-------- Task material

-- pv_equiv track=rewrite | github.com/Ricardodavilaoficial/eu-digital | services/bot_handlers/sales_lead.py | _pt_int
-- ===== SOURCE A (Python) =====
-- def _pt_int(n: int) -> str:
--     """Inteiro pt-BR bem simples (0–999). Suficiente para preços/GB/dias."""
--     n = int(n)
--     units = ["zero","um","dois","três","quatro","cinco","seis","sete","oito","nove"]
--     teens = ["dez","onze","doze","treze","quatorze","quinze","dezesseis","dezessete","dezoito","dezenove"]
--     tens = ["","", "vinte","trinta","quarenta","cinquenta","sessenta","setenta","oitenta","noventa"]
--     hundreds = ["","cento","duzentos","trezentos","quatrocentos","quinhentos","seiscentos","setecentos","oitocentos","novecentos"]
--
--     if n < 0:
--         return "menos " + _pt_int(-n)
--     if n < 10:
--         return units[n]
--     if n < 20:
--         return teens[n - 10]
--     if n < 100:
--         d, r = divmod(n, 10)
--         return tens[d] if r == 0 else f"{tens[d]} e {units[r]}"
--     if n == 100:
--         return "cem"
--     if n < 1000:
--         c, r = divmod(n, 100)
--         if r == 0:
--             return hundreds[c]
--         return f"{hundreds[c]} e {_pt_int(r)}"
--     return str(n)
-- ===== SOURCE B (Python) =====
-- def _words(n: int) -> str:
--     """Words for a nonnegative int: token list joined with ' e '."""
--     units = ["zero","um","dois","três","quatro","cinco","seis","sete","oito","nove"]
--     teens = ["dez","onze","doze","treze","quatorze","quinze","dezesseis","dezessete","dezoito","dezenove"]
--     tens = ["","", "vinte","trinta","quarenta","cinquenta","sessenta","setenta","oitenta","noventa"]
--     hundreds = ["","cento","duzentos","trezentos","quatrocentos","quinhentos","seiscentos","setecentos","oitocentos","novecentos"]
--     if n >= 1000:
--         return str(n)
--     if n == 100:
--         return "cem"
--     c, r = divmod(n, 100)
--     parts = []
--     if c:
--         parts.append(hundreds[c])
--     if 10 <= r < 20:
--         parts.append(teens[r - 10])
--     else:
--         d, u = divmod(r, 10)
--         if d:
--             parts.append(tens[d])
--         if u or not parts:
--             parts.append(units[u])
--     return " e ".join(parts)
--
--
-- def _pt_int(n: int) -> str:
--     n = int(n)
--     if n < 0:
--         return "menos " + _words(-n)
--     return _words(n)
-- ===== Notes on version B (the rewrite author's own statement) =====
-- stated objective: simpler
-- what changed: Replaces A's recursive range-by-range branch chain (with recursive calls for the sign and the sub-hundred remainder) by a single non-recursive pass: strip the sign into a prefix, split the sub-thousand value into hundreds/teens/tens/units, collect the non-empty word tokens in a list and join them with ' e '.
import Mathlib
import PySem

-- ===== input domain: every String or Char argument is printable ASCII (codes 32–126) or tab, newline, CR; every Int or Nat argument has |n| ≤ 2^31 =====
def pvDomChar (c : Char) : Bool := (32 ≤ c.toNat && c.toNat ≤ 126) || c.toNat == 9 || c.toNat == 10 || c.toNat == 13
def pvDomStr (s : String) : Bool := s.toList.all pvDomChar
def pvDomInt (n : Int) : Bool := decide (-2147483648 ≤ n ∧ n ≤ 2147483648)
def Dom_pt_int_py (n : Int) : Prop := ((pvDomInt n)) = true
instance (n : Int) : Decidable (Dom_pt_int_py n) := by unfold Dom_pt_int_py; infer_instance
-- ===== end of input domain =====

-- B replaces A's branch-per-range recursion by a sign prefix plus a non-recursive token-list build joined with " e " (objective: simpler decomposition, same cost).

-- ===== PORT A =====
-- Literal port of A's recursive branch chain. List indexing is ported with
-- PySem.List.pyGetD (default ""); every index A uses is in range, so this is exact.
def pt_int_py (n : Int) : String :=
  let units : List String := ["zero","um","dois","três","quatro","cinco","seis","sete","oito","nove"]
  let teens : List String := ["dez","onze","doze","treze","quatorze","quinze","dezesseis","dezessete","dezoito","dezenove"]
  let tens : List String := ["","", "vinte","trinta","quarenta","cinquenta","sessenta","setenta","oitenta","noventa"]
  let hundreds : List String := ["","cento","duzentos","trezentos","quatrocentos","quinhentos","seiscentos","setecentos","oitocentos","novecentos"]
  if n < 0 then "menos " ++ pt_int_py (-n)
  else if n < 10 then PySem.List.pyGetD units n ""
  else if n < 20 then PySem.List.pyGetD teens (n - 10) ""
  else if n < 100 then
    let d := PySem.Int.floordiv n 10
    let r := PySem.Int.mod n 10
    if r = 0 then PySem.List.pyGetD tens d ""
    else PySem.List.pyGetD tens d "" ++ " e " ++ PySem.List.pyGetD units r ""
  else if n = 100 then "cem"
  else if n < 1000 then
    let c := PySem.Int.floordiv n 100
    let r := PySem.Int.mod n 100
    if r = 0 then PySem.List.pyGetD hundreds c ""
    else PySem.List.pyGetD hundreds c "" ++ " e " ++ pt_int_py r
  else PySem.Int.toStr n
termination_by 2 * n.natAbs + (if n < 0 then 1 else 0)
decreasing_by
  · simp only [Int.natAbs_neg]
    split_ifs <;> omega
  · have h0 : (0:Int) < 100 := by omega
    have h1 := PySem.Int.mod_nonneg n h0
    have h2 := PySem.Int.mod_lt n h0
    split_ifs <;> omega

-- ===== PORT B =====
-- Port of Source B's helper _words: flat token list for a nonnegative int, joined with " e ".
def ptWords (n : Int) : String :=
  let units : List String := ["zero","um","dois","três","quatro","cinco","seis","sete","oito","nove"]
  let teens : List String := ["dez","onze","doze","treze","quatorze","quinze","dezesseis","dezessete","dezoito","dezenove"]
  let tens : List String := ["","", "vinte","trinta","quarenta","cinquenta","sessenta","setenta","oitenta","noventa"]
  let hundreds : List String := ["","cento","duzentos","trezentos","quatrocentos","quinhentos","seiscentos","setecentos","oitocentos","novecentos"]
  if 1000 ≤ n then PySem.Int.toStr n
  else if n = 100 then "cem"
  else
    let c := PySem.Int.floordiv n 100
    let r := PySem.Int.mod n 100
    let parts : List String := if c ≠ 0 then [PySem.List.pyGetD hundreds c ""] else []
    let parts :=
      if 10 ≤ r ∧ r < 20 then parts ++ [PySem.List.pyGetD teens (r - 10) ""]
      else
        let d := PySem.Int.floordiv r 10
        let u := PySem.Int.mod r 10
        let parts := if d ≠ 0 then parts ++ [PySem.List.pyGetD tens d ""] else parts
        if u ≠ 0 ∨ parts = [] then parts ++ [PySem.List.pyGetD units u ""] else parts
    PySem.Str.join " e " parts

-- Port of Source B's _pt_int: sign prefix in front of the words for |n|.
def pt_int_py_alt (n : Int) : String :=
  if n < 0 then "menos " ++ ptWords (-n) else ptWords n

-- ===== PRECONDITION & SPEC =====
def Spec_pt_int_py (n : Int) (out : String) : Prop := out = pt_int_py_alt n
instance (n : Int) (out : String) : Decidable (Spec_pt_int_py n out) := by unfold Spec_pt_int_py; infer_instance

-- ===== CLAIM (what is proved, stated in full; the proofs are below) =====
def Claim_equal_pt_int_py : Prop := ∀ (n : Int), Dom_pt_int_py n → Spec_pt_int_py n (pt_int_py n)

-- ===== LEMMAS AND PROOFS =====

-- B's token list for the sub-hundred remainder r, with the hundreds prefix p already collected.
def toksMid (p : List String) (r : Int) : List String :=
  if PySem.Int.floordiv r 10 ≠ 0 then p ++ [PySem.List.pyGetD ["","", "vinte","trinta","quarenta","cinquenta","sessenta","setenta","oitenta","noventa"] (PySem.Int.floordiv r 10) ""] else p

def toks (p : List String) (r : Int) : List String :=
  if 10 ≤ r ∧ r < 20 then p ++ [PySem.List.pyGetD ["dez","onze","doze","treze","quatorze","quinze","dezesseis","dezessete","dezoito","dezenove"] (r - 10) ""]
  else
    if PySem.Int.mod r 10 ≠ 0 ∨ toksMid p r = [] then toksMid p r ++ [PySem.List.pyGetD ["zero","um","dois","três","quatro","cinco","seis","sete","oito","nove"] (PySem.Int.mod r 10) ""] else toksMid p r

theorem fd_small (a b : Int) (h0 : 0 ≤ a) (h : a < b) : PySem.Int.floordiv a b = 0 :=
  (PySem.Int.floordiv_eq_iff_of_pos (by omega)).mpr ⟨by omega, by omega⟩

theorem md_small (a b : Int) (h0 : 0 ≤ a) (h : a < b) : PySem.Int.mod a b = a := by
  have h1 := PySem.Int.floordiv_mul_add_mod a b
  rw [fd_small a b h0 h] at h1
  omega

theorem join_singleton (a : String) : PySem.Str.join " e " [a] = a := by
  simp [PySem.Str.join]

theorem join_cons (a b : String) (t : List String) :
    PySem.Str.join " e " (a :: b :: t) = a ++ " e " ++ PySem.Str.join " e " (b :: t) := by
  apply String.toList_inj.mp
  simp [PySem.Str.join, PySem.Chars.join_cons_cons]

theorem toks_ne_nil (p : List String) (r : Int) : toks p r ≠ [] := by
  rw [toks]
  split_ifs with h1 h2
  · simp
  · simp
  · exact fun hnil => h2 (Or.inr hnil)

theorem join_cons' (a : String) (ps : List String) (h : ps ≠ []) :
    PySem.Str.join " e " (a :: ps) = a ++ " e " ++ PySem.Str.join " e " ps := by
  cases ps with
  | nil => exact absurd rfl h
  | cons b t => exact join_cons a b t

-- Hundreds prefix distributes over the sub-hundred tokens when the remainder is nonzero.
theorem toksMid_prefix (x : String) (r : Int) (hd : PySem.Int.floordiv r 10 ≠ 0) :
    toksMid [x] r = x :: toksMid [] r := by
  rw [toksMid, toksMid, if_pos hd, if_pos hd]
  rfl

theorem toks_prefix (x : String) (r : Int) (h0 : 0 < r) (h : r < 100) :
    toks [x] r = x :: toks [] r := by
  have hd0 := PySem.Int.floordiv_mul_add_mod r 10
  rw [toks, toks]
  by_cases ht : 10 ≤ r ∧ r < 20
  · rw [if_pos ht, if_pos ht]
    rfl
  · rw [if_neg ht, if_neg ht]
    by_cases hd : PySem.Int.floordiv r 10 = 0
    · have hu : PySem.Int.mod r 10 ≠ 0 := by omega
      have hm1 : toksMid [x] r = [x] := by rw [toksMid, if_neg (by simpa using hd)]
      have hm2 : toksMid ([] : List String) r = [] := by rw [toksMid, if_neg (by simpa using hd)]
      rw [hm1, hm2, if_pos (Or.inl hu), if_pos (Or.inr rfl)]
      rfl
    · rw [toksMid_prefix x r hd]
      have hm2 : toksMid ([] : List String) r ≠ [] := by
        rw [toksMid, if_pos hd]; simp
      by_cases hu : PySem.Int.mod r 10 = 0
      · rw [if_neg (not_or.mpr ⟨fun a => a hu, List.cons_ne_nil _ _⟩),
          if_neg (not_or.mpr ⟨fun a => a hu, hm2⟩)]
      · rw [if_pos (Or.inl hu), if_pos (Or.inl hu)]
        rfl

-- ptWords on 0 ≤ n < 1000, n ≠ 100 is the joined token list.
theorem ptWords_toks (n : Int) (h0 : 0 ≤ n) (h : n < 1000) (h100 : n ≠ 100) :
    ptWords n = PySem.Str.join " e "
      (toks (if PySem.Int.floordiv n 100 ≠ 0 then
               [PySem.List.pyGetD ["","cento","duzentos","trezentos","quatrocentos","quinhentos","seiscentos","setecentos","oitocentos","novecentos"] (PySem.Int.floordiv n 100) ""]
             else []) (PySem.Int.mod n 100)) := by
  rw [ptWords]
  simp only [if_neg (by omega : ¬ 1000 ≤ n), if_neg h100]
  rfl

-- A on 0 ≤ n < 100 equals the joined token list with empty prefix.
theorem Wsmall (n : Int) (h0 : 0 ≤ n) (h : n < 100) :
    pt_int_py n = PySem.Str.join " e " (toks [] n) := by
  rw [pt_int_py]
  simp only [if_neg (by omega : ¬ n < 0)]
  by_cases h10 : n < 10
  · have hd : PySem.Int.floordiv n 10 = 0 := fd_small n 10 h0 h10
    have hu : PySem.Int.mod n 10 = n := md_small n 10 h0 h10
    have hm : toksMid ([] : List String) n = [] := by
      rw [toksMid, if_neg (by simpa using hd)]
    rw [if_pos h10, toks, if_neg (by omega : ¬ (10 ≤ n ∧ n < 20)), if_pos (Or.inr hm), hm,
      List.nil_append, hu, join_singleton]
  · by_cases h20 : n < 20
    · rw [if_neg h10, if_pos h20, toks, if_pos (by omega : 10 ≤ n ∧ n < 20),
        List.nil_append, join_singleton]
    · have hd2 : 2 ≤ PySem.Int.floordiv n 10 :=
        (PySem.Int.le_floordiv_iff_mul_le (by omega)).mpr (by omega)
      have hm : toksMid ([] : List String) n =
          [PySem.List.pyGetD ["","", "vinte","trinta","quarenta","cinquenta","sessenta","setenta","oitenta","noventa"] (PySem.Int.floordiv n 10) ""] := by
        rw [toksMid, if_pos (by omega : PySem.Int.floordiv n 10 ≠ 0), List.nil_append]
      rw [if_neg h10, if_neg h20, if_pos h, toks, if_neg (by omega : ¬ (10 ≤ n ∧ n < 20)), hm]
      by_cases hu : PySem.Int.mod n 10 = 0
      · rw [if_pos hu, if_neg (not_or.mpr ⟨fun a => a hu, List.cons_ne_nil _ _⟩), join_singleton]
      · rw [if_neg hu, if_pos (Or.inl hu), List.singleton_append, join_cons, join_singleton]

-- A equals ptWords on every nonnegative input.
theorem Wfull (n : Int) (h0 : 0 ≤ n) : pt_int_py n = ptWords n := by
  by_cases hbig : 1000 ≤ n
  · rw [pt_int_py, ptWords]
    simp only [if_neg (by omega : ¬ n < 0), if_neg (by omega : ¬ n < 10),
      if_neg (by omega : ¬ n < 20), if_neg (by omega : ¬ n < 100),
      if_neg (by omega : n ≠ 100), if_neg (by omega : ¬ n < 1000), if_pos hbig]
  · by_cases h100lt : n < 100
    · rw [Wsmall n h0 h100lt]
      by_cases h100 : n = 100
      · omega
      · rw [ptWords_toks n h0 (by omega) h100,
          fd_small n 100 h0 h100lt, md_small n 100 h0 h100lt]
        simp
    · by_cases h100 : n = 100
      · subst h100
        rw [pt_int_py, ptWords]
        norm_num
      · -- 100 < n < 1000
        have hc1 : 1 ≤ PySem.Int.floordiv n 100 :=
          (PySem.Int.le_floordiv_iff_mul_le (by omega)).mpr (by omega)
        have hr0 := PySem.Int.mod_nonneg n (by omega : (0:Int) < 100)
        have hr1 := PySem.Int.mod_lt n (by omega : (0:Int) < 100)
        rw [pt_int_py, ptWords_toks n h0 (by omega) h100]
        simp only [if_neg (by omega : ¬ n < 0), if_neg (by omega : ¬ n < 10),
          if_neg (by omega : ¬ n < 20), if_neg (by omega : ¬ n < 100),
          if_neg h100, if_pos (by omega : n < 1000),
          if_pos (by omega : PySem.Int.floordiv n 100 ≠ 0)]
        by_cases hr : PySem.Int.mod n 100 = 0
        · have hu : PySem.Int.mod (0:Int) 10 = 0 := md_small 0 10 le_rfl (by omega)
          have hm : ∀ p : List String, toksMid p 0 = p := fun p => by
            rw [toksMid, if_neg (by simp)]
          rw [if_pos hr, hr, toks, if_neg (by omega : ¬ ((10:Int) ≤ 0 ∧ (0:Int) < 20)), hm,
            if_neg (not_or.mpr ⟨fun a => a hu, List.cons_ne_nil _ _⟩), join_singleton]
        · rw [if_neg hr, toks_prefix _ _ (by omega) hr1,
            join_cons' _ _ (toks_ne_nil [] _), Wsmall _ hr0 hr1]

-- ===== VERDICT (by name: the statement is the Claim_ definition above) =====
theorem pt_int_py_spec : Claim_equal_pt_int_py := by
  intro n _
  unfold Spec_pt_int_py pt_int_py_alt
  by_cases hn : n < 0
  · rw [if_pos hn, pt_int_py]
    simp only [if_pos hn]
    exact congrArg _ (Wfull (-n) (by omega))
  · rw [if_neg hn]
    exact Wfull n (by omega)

----------------
-------- Task material

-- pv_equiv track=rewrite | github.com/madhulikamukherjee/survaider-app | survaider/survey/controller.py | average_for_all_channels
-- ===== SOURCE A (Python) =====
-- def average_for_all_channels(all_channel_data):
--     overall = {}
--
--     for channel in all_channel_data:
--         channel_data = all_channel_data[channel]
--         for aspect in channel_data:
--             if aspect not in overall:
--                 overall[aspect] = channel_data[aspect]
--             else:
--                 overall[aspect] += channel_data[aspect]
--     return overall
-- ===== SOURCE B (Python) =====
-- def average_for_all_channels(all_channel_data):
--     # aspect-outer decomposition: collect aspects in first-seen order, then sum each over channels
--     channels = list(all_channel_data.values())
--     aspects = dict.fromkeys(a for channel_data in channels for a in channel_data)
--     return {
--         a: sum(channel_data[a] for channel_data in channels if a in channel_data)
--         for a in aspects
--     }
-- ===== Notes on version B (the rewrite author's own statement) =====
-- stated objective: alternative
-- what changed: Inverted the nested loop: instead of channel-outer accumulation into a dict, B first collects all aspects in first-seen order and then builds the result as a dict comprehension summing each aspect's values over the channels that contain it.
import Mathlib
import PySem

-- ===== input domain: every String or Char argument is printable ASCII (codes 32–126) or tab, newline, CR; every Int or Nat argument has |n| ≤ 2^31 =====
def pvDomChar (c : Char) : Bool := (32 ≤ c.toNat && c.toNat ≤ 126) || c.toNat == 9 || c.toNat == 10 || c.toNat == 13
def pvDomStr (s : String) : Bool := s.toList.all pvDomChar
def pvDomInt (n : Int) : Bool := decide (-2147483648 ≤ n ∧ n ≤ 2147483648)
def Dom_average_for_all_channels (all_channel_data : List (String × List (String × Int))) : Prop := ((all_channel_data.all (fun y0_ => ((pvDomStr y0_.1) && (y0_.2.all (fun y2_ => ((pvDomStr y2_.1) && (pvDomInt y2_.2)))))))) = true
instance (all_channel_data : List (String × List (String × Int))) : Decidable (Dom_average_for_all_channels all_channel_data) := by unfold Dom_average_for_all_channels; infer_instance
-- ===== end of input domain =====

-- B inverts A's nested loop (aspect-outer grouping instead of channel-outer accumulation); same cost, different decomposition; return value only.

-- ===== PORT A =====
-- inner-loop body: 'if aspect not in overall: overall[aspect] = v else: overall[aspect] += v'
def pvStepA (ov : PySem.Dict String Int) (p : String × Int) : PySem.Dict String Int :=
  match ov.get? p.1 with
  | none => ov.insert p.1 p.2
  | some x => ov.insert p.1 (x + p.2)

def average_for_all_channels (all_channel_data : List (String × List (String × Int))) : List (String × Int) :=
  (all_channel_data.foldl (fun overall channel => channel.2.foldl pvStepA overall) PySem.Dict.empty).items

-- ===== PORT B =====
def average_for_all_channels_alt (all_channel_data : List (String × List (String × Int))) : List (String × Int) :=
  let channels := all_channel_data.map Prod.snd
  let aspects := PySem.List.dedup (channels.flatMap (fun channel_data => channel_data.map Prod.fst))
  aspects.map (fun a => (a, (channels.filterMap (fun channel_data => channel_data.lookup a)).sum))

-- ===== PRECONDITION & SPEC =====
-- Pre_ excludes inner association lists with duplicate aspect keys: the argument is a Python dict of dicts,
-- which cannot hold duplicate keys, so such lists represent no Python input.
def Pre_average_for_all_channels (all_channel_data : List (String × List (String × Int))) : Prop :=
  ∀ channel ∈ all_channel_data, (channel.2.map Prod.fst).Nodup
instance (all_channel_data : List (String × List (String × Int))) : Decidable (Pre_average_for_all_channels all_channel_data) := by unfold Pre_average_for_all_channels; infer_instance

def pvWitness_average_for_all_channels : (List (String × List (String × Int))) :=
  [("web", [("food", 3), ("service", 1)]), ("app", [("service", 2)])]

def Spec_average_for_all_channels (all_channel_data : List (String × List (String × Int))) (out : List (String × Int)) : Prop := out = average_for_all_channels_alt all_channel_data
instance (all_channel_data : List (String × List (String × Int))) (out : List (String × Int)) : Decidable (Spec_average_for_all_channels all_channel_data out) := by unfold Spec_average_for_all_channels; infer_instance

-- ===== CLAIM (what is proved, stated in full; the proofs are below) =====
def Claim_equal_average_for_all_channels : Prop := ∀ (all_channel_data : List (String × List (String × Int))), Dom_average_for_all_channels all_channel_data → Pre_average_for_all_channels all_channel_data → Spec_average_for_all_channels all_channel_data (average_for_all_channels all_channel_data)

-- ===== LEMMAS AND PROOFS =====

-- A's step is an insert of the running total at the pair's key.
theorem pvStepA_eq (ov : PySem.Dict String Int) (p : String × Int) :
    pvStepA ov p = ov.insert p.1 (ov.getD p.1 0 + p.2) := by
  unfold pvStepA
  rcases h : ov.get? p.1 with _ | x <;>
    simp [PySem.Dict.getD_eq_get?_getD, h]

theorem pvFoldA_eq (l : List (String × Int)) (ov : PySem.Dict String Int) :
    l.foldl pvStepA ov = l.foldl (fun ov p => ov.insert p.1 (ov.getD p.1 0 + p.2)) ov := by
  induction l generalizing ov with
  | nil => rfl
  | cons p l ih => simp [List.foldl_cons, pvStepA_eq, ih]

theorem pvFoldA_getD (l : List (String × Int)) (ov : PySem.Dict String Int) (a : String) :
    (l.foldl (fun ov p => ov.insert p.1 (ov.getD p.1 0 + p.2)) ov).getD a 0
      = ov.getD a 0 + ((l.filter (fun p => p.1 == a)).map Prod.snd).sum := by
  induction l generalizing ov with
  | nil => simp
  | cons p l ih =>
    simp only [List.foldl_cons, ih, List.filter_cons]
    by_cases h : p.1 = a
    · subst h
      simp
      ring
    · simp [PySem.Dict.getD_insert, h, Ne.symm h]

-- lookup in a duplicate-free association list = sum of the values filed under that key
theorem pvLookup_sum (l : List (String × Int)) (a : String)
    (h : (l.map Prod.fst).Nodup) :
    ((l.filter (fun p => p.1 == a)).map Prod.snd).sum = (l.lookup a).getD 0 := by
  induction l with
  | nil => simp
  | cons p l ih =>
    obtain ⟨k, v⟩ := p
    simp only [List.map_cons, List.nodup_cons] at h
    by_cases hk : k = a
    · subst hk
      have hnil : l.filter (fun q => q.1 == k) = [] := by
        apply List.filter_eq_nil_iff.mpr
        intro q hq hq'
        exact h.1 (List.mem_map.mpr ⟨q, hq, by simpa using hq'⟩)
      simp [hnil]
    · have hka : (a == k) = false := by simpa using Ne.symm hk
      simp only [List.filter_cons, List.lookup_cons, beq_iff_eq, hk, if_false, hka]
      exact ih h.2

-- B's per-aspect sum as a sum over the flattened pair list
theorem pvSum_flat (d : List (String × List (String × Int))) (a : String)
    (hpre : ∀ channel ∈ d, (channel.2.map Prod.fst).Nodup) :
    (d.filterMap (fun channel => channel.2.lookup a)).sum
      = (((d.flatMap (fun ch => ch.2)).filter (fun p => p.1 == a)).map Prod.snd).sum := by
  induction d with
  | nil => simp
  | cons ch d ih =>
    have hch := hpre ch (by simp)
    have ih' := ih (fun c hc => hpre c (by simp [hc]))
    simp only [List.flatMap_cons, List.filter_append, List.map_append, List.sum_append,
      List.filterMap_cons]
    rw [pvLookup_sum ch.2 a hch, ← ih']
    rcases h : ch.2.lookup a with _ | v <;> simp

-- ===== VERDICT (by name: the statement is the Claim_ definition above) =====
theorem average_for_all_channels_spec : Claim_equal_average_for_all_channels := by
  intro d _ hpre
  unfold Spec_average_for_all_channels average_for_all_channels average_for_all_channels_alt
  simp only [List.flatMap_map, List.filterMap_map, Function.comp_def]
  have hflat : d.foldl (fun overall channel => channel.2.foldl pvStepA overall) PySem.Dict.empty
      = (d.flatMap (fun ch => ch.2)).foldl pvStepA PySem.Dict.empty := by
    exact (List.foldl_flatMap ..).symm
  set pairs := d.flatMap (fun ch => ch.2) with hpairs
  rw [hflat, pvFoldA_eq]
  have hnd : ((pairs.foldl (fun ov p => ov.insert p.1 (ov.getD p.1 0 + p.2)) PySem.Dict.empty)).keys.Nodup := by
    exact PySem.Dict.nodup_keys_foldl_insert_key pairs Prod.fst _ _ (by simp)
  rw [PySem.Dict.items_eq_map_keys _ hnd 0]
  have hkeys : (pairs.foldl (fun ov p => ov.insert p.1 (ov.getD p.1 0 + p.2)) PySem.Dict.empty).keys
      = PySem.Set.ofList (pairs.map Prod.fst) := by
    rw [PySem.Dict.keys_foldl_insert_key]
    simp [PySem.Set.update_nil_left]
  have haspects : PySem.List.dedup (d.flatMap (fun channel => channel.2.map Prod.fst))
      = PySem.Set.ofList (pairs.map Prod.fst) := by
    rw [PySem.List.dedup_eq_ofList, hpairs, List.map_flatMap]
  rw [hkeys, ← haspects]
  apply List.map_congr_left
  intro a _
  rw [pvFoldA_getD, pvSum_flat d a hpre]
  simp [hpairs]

----------------

● What the exercise asks: From the records above, print only the lines between the one holding "apply List.map_congr_left" and the one holding "simp [hpairs]", inclusive, exactly as they stand.

● Result:
  apply List.map_congr_left
  intro a _
  rw [pvFoldA_getD, pvSum_flat d a hpre]
  simp [hpairs]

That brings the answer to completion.